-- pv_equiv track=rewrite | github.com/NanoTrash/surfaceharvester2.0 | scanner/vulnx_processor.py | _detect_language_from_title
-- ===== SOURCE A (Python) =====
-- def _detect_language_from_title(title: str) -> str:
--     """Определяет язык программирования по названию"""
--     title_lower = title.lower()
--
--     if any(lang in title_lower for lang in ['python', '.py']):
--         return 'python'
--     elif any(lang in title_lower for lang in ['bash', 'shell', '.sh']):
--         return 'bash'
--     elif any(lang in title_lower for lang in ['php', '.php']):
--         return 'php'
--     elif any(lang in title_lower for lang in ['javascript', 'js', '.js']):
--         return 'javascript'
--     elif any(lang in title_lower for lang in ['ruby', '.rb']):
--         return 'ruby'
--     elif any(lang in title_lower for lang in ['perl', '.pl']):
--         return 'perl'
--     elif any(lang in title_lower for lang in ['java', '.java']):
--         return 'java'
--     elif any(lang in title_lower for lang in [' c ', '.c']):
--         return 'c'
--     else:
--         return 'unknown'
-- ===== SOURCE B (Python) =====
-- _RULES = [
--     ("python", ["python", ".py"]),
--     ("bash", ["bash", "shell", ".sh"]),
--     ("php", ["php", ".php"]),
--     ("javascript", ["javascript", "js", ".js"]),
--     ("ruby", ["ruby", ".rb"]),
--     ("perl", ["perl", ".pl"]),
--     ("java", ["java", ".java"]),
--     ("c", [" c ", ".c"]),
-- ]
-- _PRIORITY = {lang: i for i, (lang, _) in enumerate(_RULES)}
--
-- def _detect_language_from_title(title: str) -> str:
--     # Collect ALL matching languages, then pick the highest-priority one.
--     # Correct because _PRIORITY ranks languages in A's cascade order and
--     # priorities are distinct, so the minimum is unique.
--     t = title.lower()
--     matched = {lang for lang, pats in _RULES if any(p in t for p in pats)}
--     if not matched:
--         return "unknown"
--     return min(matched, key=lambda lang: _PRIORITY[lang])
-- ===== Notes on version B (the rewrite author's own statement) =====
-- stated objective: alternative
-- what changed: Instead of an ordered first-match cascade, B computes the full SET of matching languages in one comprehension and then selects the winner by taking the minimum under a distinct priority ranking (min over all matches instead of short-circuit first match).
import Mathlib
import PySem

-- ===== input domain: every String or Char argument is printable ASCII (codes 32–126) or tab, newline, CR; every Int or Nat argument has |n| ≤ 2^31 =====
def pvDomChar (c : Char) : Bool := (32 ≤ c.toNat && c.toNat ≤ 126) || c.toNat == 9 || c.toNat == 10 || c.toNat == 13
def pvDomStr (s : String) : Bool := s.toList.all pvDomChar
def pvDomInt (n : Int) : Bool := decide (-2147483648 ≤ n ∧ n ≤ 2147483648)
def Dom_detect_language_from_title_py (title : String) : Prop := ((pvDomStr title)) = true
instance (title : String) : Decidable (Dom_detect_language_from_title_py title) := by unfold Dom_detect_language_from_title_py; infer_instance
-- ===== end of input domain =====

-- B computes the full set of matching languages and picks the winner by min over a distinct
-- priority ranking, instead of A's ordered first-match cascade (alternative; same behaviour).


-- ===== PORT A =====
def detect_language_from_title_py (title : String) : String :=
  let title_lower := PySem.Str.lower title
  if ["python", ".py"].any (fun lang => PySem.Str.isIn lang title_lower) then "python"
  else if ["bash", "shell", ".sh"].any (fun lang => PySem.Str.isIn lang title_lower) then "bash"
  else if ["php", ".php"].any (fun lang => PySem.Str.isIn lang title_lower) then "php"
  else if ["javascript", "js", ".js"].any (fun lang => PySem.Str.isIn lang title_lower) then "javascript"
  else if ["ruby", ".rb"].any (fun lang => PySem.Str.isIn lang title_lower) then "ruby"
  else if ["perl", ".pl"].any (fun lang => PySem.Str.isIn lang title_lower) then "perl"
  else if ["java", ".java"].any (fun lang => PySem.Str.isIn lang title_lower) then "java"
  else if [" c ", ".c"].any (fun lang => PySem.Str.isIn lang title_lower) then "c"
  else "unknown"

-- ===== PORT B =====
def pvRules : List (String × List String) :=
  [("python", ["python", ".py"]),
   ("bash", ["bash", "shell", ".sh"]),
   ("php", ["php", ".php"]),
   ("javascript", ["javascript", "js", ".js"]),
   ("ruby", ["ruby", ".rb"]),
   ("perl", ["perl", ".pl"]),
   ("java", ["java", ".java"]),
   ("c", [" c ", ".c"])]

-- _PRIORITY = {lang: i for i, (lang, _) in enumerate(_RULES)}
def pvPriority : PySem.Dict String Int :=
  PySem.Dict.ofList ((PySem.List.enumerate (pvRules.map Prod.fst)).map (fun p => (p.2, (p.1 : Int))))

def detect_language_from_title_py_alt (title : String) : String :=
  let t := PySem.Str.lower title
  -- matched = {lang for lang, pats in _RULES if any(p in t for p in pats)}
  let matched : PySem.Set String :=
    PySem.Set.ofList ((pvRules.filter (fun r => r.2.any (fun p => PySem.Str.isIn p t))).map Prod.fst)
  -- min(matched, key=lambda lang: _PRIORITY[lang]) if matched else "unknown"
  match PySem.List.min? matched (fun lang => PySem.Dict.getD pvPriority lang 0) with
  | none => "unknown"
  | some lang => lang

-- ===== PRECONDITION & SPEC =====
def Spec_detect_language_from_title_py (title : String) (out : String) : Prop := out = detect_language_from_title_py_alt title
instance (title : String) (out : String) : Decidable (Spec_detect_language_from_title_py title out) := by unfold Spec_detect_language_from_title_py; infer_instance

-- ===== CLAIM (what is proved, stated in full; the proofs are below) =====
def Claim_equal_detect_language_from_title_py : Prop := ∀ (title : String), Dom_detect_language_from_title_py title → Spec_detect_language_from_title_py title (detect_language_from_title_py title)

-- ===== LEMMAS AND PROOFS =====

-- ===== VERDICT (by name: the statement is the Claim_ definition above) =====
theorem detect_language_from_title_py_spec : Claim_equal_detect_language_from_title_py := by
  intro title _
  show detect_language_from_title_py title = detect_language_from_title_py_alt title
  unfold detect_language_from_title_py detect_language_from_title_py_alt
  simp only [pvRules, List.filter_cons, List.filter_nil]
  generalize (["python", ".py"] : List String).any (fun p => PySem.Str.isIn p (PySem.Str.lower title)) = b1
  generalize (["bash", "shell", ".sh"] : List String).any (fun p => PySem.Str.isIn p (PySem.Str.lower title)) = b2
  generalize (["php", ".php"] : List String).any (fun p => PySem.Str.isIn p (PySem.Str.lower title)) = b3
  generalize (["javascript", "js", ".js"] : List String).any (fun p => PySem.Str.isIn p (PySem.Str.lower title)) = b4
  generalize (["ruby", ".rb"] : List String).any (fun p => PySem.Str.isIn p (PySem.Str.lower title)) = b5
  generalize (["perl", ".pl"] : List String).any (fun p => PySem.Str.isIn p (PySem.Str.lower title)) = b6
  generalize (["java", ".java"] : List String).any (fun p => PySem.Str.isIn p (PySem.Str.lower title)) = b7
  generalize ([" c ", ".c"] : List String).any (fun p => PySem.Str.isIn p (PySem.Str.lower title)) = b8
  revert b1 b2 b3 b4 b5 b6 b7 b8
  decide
* * *
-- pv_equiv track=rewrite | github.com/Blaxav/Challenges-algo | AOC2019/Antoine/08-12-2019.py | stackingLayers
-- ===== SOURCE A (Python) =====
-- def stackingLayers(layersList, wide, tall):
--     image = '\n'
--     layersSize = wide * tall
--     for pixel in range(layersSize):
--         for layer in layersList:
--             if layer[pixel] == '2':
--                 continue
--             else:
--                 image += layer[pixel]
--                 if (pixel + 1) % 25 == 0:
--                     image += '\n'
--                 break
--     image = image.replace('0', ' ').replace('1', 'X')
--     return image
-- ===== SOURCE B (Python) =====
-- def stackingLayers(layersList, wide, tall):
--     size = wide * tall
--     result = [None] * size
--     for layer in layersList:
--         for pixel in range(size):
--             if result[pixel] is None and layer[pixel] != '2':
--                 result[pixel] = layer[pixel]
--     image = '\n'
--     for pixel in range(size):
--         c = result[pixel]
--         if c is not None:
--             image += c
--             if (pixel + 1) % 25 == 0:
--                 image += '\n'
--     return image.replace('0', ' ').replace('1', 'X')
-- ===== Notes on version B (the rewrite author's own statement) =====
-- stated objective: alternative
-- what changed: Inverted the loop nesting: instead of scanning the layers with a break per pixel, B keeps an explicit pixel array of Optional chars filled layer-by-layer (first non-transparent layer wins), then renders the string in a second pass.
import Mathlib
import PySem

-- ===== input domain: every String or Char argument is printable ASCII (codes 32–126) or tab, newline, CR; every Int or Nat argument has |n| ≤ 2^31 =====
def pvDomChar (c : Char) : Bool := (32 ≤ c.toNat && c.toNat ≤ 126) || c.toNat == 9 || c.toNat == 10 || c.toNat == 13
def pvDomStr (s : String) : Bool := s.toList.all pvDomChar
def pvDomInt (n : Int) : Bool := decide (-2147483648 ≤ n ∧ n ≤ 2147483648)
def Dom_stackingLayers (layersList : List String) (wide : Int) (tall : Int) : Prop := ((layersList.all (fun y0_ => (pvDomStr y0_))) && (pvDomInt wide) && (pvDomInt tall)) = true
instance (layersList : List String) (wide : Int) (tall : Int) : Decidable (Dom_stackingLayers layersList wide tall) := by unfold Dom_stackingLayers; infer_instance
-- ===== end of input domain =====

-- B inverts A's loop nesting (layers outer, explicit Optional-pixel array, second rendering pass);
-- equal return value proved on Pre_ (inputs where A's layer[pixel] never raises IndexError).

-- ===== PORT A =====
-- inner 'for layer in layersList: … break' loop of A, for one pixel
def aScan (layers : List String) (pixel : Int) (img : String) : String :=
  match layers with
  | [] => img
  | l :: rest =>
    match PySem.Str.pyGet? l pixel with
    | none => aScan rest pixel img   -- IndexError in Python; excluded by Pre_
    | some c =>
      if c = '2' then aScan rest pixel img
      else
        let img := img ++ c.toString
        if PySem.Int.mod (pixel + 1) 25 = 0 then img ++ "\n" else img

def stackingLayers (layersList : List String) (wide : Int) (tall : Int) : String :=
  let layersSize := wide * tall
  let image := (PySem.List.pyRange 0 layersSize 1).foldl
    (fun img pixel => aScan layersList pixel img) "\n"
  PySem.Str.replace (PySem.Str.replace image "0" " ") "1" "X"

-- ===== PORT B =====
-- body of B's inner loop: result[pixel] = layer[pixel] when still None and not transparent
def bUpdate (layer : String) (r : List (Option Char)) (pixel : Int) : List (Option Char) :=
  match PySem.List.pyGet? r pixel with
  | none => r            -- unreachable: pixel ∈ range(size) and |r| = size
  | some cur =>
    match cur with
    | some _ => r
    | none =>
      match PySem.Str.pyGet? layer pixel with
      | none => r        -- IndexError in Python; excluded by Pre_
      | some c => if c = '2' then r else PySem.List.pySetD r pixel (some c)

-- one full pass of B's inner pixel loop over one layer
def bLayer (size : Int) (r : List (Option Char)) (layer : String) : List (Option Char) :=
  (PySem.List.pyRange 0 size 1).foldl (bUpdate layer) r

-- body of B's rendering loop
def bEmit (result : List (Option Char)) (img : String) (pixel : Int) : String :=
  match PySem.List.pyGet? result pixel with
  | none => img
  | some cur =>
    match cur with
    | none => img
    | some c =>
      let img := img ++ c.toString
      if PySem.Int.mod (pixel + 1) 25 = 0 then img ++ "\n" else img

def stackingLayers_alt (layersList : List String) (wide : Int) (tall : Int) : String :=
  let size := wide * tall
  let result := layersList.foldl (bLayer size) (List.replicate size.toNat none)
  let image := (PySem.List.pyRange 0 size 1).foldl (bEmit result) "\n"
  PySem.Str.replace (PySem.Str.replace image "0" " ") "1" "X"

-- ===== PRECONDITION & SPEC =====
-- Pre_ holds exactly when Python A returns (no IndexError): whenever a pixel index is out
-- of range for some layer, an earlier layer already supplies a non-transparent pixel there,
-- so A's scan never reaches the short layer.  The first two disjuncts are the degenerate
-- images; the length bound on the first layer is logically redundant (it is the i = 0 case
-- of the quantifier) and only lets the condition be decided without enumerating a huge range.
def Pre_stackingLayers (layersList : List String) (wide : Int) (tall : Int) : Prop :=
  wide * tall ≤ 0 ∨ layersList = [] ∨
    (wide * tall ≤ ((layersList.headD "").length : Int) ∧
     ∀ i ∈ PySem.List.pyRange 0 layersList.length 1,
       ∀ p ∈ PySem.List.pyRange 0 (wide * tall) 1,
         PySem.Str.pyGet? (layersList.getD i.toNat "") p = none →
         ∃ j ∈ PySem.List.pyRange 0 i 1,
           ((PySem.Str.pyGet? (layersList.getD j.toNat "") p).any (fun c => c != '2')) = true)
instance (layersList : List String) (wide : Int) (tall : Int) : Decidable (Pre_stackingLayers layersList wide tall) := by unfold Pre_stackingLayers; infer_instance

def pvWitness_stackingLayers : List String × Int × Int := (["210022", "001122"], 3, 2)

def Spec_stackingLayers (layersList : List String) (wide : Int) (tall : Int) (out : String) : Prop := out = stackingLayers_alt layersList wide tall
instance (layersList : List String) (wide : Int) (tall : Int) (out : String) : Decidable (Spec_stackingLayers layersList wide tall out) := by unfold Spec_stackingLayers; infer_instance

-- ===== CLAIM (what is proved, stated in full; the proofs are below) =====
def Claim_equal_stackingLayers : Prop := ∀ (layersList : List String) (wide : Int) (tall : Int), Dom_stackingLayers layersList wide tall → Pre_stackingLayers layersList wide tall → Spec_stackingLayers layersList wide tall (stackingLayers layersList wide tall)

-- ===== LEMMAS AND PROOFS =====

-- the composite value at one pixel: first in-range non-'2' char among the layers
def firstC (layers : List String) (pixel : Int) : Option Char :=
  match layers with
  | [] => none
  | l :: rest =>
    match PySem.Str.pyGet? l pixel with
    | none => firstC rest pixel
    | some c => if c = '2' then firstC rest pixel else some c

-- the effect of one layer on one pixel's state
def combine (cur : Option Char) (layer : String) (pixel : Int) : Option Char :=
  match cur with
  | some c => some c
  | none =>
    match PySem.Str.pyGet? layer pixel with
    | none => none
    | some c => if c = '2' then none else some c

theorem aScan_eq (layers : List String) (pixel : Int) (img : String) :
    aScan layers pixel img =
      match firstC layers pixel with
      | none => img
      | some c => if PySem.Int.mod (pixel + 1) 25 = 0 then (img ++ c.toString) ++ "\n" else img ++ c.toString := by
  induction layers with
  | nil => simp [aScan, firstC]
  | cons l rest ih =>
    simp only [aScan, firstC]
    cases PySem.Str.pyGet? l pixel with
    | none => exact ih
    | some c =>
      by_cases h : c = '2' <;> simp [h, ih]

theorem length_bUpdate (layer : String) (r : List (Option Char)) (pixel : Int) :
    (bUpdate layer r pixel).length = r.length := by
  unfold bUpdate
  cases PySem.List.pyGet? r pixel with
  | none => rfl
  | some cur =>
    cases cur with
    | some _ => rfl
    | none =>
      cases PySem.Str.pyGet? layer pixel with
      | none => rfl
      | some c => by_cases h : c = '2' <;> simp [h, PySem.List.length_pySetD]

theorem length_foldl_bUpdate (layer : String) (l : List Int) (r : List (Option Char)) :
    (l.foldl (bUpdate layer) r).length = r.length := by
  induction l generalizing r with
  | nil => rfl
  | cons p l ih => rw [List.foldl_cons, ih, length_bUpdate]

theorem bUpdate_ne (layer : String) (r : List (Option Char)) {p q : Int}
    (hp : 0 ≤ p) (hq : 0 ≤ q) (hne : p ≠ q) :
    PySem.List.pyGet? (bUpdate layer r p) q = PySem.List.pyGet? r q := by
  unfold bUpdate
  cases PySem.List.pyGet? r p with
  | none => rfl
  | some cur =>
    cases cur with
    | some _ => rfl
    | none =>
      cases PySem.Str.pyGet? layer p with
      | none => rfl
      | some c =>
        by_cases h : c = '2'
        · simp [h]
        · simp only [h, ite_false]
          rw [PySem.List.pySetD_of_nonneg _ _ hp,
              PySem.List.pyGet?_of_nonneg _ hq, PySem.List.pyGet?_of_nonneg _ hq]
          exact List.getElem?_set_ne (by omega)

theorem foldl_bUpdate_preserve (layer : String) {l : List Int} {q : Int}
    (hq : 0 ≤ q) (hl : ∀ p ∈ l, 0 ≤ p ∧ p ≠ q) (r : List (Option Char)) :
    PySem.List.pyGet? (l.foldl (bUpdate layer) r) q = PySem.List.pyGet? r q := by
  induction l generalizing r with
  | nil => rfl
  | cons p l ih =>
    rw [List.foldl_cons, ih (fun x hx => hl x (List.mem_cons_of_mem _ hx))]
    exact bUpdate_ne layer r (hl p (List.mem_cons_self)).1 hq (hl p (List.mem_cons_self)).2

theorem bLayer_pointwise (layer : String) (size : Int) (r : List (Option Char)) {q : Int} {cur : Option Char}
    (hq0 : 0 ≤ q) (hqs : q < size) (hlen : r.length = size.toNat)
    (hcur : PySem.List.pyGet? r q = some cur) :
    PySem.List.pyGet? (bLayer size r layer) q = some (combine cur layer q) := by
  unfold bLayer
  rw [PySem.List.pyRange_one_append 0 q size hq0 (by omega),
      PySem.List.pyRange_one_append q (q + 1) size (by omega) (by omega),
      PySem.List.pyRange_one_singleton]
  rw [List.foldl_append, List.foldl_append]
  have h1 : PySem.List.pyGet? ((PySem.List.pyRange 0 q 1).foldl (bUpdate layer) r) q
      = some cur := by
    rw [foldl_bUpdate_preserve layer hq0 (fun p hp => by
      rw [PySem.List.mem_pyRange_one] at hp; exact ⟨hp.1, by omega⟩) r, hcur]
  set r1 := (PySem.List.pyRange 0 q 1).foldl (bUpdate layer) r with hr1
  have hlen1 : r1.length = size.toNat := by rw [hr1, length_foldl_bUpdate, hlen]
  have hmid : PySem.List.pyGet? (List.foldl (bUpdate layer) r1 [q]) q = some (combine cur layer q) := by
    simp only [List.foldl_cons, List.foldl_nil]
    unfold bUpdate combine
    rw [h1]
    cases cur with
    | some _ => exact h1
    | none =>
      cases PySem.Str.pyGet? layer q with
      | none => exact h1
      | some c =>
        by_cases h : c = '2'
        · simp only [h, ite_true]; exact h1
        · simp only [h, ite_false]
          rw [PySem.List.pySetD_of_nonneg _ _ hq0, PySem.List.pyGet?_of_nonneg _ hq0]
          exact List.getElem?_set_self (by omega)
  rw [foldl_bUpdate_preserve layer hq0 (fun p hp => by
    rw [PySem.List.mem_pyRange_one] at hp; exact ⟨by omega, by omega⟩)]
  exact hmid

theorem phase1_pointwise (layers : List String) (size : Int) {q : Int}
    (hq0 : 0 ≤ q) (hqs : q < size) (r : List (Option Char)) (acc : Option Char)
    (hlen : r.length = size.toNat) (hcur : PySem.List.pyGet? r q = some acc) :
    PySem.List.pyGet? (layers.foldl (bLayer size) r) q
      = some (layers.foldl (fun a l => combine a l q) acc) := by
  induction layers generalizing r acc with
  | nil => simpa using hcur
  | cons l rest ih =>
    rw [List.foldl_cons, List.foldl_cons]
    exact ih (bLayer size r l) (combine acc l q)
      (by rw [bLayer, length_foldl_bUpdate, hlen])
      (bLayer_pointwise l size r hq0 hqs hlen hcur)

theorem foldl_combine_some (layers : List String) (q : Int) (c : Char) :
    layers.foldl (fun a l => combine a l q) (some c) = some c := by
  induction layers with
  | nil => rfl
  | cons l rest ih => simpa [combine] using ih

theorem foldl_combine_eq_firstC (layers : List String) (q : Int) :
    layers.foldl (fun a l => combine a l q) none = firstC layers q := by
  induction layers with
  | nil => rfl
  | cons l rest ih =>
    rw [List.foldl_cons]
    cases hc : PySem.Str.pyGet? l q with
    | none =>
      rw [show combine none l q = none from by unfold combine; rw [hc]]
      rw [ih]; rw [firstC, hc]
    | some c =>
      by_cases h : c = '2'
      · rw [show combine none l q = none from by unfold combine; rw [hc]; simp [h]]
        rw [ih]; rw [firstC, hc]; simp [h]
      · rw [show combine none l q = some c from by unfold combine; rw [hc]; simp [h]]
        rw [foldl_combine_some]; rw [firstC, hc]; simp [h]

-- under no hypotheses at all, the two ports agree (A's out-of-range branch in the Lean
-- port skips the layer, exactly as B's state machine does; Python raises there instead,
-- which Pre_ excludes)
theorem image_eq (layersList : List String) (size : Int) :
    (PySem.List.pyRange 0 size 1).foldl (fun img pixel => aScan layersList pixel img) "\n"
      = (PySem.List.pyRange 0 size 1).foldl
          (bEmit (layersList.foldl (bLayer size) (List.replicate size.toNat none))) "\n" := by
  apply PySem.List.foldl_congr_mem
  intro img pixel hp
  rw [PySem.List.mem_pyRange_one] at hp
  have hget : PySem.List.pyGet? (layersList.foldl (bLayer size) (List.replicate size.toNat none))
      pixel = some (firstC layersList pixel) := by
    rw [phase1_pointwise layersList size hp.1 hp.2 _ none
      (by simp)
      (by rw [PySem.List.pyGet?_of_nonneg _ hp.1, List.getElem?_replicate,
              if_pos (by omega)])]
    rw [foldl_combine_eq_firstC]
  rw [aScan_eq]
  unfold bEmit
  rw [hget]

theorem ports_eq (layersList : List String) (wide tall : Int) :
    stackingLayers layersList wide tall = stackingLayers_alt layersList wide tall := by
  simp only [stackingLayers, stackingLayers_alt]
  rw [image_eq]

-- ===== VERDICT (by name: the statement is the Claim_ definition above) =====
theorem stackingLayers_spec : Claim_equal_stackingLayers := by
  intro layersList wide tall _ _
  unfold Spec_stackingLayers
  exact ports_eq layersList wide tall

## Problem
Out of the data above, transcribe exactly and only the lines starting with the line that has "stackingLayers layersList wide tall = stackingLayers_alt" and going on through the line that has "exact ports_eq layersList wide tall", both included.

## Answer space
    stackingLayers layersList wide tall = stackingLayers_alt layersList wide tall := by
  simp only [stackingLayers, stackingLayers_alt]
  rw [image_eq]

-- ===== VERDICT (by name: the statement is the Claim_ definition above) =====
theorem stackingLayers_spec : Claim_equal_stackingLayers := by
  intro layersList wide tall _ _
  unfold Spec_stackingLayers
  exact ports_eq layersList wide tall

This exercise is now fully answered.